The structural reforms, in particular those of the labour market, implemented in 2003 and encouraged by the biggest German crisis since the Second World War, provided that plus of competitiveness that is so valuable in securing a foothold in high value added segments with relatively costly production factors. Although starting with high salaries, German firms have managed to limit wage growth by reaching agreements with the different groups involved, aware that their economic strength depends crucially on preserving this competitive edge. The reforms also introduced flexibility, essential in order to triumph in the era of globalization and, according to recent studies, also key to gaining a competitive edge in sectors whose demand is more volatile. Curiously, several types of machinery are included in such sectors: specialized industrial machinery, electrical equipment and electronic components.(3)
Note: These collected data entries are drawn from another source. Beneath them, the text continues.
-- pv_equiv track=rewrite | github.com/andregeorgis/6x6-Calcudoku-Solver | calcudoku.py | check_grid
-- ===== SOURCE A (Python) =====
-- def check_row_or_col(ls):
--     for i in range(0, len(ls)):
--         for j in range(i + 1, len(ls)):
--             if ls[i] == ls[j] or ls[i] == 0 or ls[j] == 0:
--                 return False
--
--
--     return True
--
-- def check_grid(grid):
--
--     for row in grid:
--         condition = check_row_or_col(row)
--         if not condition:
--             return False
--
--     for i in range(6):
--         col = [grid[i][0], grid[i][1], grid[i][2], grid[i][3], grid[i][4], grid[i][5]]
--         condition = check_row_or_col(col)
--         if not condition:
--             return False
--
--     return True
-- ===== SOURCE B (Python) =====
-- def _valid(ls):
--     return 0 not in ls and len(set(ls)) == len(ls)
--
-- def check_grid(grid):
--     for row in grid:
--         if not _valid(row):
--             return False
--     for i in range(6):
--         if not _valid([grid[i][j] for j in range(6)]):
--             return False
--     return True
-- ===== Notes on version B (the rewrite author's own statement) =====
-- stated objective: simpler
-- what changed: Replaces the quadratic nested pairwise duplicate/zero scan per list with a linear membership test plus set-size comparison in a shared helper, keeping check_grid's two-phase shape (including its second loop that re-checks the first six rows rather than columns).
-- intended difference: On grids containing the single-cell row [0] while every row passes A's pairwise check and the grid has at least 6 rows whose first six rows have at least 6 entries, A returns True (its pairwise loop never examines a lone element, so a lone 0 slips through) while B returns False, the intended verdict since 0 marks an unfilled cell. — e.g. on check_grid([[1, 2, 3, 4, 5, 6], [1, 2, 3, 4, 5, 6], [1, 2, 3, 4, 5, 6], [1, 2, 3, 4, 5, 6], [1, 2, 3, 4, 5, 6], [1, 2, 3, 4, 5, 6]…): A returns true, B returns false
-- crash fix: On grids containing a lone [0] row whose rows all pass A's pairwise row check but which lack 6 rows of at least 6 entries, A raises IndexError in its second loop while B returns False (B rejects the [0] row in its first pass). — e.g. on check_grid([[0]]): A raises IndexError, B returns false
import Mathlib
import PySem

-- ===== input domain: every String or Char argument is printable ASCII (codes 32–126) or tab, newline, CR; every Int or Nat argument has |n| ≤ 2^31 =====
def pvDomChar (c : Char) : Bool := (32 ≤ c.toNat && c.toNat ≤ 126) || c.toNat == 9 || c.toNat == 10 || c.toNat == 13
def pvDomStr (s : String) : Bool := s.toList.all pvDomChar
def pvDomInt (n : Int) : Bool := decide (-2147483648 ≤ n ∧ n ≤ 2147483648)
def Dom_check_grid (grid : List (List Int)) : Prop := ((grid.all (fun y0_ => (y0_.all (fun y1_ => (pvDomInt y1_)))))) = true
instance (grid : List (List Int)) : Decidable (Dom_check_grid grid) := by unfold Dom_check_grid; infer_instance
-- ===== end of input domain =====

-- B replaces A's quadratic pairwise zero/duplicate scan by a linear membership + set-size test
-- in a shared helper (keeping check_grid's two-phase shape); B is simpler, and it returns False
-- (intended) on the degenerate lone-[0] rows that A's pairwise loop never inspects.

-- ===== PORT A =====
def check_row_or_col (ls : List Int) : Bool :=
  (PySem.List.pyRange 0 (ls.length : Int) 1).all (fun i =>
    (PySem.List.pyRange (i + 1) (ls.length : Int) 1).all (fun j =>
      !(PySem.List.pyGetD ls i 0 == PySem.List.pyGetD ls j 0 ||
        PySem.List.pyGetD ls i 0 == 0 || PySem.List.pyGetD ls j 0 == 0)))
-- pv_equiv track=rewrite | github.com/pypi-data/pypi-mirror-397 | packages/maxminddb-rust/maxminddb_rust-0.3.0.tar.gz/maxminddb_rust-0.3.0/examples/batch_processing.py | generate_sample_ips
-- ===== SOURCE A (Python) =====
-- from typing import List
--
-- def generate_sample_ips(count: int = 100) -> List[str]:
--     """Generate a list of sample IP addresses for testing."""
--     sample_ips = [
--         "8.8.8.8",  # Google DNS
--         "1.1.1.1",  # Cloudflare DNS
--         "208.67.222.222",  # OpenDNS
--         "9.9.9.9",  # Quad9 DNS
--         "149.112.112.112",  # Quad9 secondary
--         "64.6.64.6",  # Verisign DNS
--         "8.26.56.26",  # Comodo DNS
--         "156.154.70.1",  # Neustar DNS
--         "198.41.0.4",  # a.root-servers.net
--         "199.9.14.201",  # b.root-servers.net
--     ]
--
--     # Repeat the sample IPs to reach the desired count
--     result = []
--     while len(result) < count:
--         result.extend(sample_ips)
--
--     return result[:count]
-- ===== SOURCE B (Python) =====
-- from typing import List
--
-- def generate_sample_ips(count: int = 100) -> List[str]:
--     """Generate a list of sample IP addresses for testing."""
--     sample_ips = [
--         "8.8.8.8",
--         "1.1.1.1",
--         "208.67.222.222",
--         "9.9.9.9",
--         "149.112.112.112",
--         "64.6.64.6",
--         "8.26.56.26",
--         "156.154.70.1",
--         "198.41.0.4",
--         "199.9.14.201",
--     ]
--     # build element-by-element by modular index: no tiling, no slicing
--     return [sample_ips[i % len(sample_ips)] for i in range(count)]
-- ===== Notes on version B (the rewrite author's own statement) =====
-- stated objective: simpler
-- what changed: Instead of tiling the list with a while/extend loop and slicing, B constructs the result element by element as a single comprehension indexing sample_ips by i modulo its length for i in range(count); there is no over-build and no slice.
import Mathlib
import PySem

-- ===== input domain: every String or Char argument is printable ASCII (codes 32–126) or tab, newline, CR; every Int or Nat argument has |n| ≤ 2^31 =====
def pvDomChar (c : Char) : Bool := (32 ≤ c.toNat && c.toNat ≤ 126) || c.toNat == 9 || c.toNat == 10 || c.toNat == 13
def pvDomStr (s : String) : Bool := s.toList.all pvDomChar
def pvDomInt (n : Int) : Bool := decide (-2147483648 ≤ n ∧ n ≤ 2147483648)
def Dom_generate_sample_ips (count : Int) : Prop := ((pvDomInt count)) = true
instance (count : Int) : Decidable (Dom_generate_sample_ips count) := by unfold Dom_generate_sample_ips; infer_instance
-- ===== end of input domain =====

-- ===== PORT A =====
-- B builds the result element-by-element by modular indexing instead of A's tile-then-slice loop; objective: simpler.

-- the literal sample_ips list both Pythons contain
def sampleIPs : List String :=
  ["8.8.8.8", "1.1.1.1", "208.67.222.222", "9.9.9.9", "149.112.112.112",
   "64.6.64.6", "8.26.56.26", "156.154.70.1", "198.41.0.4", "199.9.14.201"]

theorem sampleIPs_len : sampleIPs.length = 10 := rfl

-- termination measure of the loop (stated as a lemma the port cites by name,
-- keeping the well-founded recursion's embedded proof term small)
theorem genLoopA_dec (count : Int) (result : List String)
    (h : (result.length : Int) < count) :
    (count - ((result ++ sampleIPs).length : Int)).toNat
      < (count - (result.length : Int)).toNat := by
  rw [List.length_append, sampleIPs_len]
  omega

-- the 'while len(result) < count: result.extend(sample_ips)' loop
def genLoopA (count : Int) (result : List String) : List String :=
  if (result.length : Int) < count then genLoopA count (result ++ sampleIPs) else result
termination_by (count - result.length).toNat
decreasing_by exact genLoopA_dec count result (by assumption)

def generate_sample_ips (count : Int) : List String :=
  PySem.List.slice (genLoopA count []) none (some count)

-- ===== PORT B =====
-- [sample_ips[i % len(sample_ips)] for i in range(count)]
-- (the index i % 10 is always in range, so pyGetD's default is never taken)
def generate_sample_ips_alt (count : Int) : List String :=
  (PySem.List.pyRange 0 count 1).map
    (fun i => PySem.List.pyGetD sampleIPs (PySem.Int.mod i (sampleIPs.length : Int)) "")

-- ===== PRECONDITION & SPEC =====
def Spec_generate_sample_ips (count : Int) (out : List String) : Prop := out = generate_sample_ips_alt count
instance (count : Int) (out : List String) : Decidable (Spec_generate_sample_ips count out) := by unfold Spec_generate_sample_ips; infer_instance

-- ===== CLAIM (what is proved, stated in full; the proofs are below) =====
def Claim_equal_generate_sample_ips : Prop := ∀ (count : Int), Dom_generate_sample_ips count → Spec_generate_sample_ips count (generate_sample_ips count)

-- ===== LEMMAS AND PROOFS =====

theorem flatten_replicate_length (m : Nat) :
    ((List.replicate m sampleIPs).flatten).length = m * 10 := by
  simp [List.length_flatten, sampleIPs]

-- the loop result is a whole number of copies of sampleIPs, long enough
theorem genLoopA_spec (count : Int) (result : List String) :
    ∃ m : Nat, genLoopA count result = result ++ (List.replicate m sampleIPs).flatten ∧
      ((count ≤ result.length) ∨ (count ≤ (genLoopA count result).length)) := by
  fun_induction genLoopA count result with
  | case1 result h ih =>
    obtain ⟨m, hm, hlen⟩ := ih
    refine ⟨m + 1, ?_, Or.inr ?_⟩
    · rw [hm, List.replicate_succ, List.flatten_cons, List.append_assoc]
    · rcases hlen with h' | h'
      · rw [hm]
        have hfl := flatten_replicate_length m
        have hs : sampleIPs.length = 10 := by simp [sampleIPs]
        simp only [List.length_append, hfl, hs] at h' ⊢
        push_cast at h' ⊢
        omega
      · exact h'
  | case2 result h =>
    exact ⟨0, by simp, Or.inl (by omega)⟩

-- element i of a stack of copies is sampleIPs[i % 10]
theorem getElem?_flatten_replicate (m i : Nat) (h : i < m * 10) :
    ((List.replicate m sampleIPs).flatten)[i]? = sampleIPs[i % 10]? := by
  induction m generalizing i with
  | zero => omega
  | succ m ih =>
    rw [List.replicate_succ, List.flatten_cons]
    by_cases hi : i < 10
    · rw [List.getElem?_append_left (by simp [sampleIPs]; omega), Nat.mod_eq_of_lt hi]
    · have hlen : sampleIPs.length = 10 := by simp [sampleIPs]
      rw [List.getElem?_append_right (by omega), hlen, ih (i - 10) (by omega)]
      congr 1
      omega

-- ===== VERDICT (by name: the statement is the Claim_ definition above) =====
theorem generate_sample_ips_spec : Claim_equal_generate_sample_ips := by
  intro count _
  unfold Spec_generate_sample_ips generate_sample_ips generate_sample_ips_alt
  obtain ⟨m, hm, hlen⟩ := genLoopA_spec count []
  simp only [List.nil_append] at hm
  rw [hm, PySem.List.pyRange_one]
  have hs : sampleIPs.length = 10 := by simp [sampleIPs]
  by_cases hc : 0 ≤ count
  · have hmlen : count ≤ (m : Int) * 10 := by
      rcases hlen with h' | h'
      · simp at h'; omega
      · rw [hm] at h'
        have := flatten_replicate_length m
        omega
    rw [PySem.List.slice_to _ hc]
    apply List.ext_getElem?
    intro i
    by_cases hi : i < count.toNat
    · have hi' : i < (count - 0).toNat := by omega
      rw [List.getElem?_take_of_lt (by omega),
        getElem?_flatten_replicate m i (by omega),
        List.getElem?_map, List.getElem?_map, List.getElem?_range hi']
      simp only [Option.map_some]
      have hmod : PySem.Int.mod (0 + (i : Int)) ((sampleIPs.length : Nat) : Int)
          = ((i % 10 : Nat) : Int) := by
        rw [hs, zero_add]
        exact_mod_cast PySem.Int.mod_natCast i 10
      rw [hmod, PySem.List.pyGetD_natCast]
      have hlt : i % 10 < sampleIPs.length := by rw [hs]; exact Nat.mod_lt _ (by omega)
      rw [List.getElem?_eq_getElem hlt, List.getD_eq_getElem _ _ hlt]
    · rw [List.getElem?_eq_none (by simp; omega), List.getElem?_eq_none (by simp; omega)]
  · have h0 : genLoopA count [] = [] := by
      rw [genLoopA, if_neg (by simp; omega)]
    rw [hm] at h0
    have hl := congrArg List.length h0
    rw [flatten_replicate_length] at hl
    simp at hl
    have hr : (count - 0).toNat = 0 := by omega
    rw [hl, hr]
    simp [PySem.List.slice]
In short, when a few months ago a renowned analyst encouraged Spain to become the new Germany, he was referring to the possibility of reproducing Germany's successful export model. The question is not to imitate the model in detail although, like Germany, Spain could take advantage of the opportunity offered by a historical crisis to make its structures more flexible; or could prioritize a long-term view, recurring innovation and investment in training. But it is particularly a matter of exploiting, efficiently and as much as possible, its own comparative advantages, pursuing excellence as a strategy for differentiation. Spain must not aspire to be the new Germany but a new Spain: more flexible, more efficient, more solid, more long-term, more competitive, more global.
International Unit, Research Department, "la Caixa"
(1) According to the World Bank's figures, 18%, 24% and 45% of their manufactured exports, respectively, compared with 15% of Germany, are in sectors deemed to be of high tech content. These sectors include aeronautics, computing, pharmaceutical products, scientific instruments and electrical machinery.
(2) Exports of goods account for 84% of all exports. The remaining 16% are services.
(3) See Cuñat, A. and Melitz, M. (2007). «Volatility, labor market flexibility, and the pattern of comparative advantage», NBER WP#13062.